### [WHAT IS BEING ASKED]
Among the lines of data below, reproduce only those from the one with "-- new_str = string.punctuation;" through the one with "let word := PySem.Chars.strip word", exactly as they stand, both ends included.
───── DATA PROVIDED ─────
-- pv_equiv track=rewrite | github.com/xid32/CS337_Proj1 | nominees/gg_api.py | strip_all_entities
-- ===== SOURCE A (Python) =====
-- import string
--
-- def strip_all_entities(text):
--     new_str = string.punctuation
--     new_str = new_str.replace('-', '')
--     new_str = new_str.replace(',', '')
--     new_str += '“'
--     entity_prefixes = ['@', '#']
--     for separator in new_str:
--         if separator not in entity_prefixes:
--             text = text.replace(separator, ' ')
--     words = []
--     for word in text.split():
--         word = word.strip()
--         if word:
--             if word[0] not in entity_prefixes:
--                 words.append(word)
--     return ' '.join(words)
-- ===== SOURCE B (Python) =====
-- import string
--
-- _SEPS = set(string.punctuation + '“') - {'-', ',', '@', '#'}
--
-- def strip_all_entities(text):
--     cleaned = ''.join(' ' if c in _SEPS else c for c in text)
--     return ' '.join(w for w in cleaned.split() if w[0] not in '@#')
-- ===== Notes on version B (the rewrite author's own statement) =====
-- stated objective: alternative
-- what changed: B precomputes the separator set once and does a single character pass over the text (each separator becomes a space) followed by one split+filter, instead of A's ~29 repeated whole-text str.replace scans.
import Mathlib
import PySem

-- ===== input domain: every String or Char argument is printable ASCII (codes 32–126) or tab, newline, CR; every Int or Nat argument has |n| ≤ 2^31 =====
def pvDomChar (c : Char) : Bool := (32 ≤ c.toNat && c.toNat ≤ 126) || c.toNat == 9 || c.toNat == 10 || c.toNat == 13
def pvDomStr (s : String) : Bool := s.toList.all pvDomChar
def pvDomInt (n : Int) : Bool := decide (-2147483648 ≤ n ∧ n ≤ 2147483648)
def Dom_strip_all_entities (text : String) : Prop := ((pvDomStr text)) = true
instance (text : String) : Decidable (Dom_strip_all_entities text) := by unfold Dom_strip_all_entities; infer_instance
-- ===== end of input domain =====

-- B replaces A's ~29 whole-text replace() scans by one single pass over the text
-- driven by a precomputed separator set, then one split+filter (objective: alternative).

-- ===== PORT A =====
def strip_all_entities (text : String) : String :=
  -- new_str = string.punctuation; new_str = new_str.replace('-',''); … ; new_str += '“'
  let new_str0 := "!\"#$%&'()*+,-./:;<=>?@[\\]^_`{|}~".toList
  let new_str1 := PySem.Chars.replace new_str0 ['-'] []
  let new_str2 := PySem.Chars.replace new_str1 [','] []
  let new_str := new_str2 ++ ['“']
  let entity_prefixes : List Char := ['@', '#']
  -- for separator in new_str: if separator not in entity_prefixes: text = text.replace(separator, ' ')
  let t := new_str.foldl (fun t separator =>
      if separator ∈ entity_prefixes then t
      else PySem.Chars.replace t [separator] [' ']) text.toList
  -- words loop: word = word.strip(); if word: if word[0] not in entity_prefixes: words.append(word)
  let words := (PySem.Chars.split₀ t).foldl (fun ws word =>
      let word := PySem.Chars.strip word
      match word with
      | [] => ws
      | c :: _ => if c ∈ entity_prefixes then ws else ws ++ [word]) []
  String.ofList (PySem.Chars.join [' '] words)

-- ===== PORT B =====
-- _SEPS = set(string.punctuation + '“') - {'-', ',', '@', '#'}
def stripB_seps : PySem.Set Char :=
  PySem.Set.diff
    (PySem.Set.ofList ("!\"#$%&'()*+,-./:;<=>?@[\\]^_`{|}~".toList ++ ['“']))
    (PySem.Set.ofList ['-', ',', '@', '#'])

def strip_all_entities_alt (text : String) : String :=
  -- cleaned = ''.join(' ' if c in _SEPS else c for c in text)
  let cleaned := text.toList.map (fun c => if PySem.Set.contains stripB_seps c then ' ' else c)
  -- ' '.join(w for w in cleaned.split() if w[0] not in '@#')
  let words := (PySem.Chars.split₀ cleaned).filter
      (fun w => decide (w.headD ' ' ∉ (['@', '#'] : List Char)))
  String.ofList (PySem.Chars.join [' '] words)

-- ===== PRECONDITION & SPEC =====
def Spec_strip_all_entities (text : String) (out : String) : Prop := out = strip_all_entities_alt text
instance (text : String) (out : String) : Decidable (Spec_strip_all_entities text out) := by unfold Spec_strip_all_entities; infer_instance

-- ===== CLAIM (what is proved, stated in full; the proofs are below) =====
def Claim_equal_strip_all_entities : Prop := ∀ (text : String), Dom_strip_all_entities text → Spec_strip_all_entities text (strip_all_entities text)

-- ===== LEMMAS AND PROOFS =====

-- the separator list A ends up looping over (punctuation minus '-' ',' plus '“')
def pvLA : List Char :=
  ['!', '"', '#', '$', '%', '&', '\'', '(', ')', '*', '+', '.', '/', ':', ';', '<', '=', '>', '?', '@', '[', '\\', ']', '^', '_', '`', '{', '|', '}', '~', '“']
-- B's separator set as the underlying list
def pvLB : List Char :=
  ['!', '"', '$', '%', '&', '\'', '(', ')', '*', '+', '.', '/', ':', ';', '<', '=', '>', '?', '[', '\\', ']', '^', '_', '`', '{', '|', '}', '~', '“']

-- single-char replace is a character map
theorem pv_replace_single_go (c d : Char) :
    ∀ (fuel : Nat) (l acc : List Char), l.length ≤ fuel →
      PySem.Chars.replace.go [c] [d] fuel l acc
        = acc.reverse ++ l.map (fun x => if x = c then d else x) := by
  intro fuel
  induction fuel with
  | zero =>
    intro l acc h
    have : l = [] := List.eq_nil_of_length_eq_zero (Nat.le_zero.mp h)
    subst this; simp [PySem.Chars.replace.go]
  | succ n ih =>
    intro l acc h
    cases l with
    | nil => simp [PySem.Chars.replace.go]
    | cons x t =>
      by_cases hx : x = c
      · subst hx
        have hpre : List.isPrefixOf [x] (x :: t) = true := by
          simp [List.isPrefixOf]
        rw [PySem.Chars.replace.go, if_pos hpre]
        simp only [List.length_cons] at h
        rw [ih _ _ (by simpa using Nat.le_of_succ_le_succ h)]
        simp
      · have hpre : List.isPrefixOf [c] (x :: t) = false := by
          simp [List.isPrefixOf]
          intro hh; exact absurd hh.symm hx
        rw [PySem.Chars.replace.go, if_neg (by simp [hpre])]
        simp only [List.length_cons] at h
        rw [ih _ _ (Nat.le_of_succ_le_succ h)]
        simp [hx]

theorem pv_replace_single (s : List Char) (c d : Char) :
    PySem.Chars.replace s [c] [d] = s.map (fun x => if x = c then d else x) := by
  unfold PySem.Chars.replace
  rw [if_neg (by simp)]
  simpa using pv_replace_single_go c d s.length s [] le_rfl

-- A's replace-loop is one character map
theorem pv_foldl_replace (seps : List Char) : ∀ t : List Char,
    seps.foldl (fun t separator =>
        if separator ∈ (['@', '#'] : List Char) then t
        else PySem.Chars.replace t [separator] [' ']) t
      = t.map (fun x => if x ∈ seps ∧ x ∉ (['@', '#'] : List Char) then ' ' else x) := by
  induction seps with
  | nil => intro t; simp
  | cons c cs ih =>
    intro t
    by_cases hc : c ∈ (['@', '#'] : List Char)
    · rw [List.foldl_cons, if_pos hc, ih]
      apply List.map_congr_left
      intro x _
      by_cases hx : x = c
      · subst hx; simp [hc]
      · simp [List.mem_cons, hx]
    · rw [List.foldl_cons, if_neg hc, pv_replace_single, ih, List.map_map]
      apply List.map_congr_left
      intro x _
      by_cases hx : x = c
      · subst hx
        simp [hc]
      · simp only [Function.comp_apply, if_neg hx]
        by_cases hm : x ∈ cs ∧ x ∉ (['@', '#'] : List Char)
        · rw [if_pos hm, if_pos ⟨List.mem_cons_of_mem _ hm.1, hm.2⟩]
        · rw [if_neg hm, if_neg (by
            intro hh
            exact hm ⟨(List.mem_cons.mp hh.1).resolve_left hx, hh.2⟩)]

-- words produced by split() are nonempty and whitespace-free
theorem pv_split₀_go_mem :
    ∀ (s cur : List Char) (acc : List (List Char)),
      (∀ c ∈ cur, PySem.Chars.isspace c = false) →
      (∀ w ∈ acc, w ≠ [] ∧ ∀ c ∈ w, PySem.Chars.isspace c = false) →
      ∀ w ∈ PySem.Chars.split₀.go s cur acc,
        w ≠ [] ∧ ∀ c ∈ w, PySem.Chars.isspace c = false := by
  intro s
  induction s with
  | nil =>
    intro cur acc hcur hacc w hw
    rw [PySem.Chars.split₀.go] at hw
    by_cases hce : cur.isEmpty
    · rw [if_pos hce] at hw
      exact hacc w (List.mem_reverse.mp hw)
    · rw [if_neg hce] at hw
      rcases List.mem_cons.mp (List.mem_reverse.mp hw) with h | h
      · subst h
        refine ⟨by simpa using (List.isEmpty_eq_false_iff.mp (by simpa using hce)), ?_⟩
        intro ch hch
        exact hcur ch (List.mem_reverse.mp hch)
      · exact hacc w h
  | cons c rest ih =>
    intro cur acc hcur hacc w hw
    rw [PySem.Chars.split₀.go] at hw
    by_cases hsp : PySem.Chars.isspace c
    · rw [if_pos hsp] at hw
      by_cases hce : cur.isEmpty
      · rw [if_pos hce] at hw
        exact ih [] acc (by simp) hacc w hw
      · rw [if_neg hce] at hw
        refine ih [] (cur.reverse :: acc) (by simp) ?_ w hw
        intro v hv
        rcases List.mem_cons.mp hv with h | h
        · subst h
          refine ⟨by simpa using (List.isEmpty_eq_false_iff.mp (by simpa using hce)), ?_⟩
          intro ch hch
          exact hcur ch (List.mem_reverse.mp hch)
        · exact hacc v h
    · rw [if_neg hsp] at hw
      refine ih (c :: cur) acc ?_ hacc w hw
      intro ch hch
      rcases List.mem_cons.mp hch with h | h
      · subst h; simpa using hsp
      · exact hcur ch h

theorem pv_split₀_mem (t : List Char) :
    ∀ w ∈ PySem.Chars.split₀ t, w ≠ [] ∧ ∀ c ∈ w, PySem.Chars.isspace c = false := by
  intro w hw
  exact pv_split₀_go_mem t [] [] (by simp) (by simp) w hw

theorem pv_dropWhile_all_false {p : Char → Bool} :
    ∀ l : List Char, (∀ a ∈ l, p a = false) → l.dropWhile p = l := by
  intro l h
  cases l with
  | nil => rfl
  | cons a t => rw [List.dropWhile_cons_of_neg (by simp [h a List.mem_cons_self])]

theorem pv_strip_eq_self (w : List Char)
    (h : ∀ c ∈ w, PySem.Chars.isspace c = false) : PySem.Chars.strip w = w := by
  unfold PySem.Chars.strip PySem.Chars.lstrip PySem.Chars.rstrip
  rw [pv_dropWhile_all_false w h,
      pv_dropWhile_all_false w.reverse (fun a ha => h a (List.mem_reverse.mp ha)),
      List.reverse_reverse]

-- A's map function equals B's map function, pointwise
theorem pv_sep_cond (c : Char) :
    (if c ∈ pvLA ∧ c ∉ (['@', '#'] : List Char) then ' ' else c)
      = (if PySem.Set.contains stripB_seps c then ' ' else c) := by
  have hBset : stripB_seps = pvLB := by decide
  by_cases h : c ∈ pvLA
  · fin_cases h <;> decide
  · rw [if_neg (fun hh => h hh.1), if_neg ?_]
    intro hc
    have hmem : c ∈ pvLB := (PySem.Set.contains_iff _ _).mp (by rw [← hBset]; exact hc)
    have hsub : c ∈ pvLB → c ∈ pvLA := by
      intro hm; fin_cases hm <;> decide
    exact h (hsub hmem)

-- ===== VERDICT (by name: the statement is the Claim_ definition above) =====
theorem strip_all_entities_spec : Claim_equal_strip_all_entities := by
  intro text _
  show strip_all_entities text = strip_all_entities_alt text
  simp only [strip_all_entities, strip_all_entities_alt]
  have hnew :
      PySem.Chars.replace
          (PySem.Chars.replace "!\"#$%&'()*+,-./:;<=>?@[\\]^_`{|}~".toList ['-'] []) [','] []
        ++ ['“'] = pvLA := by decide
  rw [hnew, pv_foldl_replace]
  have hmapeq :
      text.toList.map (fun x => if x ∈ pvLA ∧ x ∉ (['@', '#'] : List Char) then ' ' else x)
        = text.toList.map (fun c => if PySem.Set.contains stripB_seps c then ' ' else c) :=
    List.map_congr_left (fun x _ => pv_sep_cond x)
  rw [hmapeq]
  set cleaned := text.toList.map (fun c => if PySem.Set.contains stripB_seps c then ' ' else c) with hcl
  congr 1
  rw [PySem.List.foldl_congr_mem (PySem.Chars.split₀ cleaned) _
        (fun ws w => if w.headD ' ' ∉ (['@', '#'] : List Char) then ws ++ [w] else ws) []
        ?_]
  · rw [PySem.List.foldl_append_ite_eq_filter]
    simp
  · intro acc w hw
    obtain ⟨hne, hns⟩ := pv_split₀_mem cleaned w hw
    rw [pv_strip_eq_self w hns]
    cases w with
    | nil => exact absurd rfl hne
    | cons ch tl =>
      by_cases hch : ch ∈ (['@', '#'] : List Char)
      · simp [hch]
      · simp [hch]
─────
### [OUTPUT OF THE EXERCISE]
  -- new_str = string.punctuation; new_str = new_str.replace('-',''); … ; new_str += '“'
  let new_str0 := "!\"#$%&'()*+,-./:;<=>?@[\\]^_`{|}~".toList
  let new_str1 := PySem.Chars.replace new_str0 ['-'] []
  let new_str2 := PySem.Chars.replace new_str1 [','] []
  let new_str := new_str2 ++ ['“']
  let entity_prefixes : List Char := ['@', '#']
  -- for separator in new_str: if separator not in entity_prefixes: text = text.replace(separator, ' ')
  let t := new_str.foldl (fun t separator =>
      if separator ∈ entity_prefixes then t
      else PySem.Chars.replace t [separator] [' ']) text.toList
  -- words loop: word = word.strip(); if word: if word[0] not in entity_prefixes: words.append(word)
  let words := (PySem.Chars.split₀ t).foldl (fun ws word =>
      let word := PySem.Chars.strip word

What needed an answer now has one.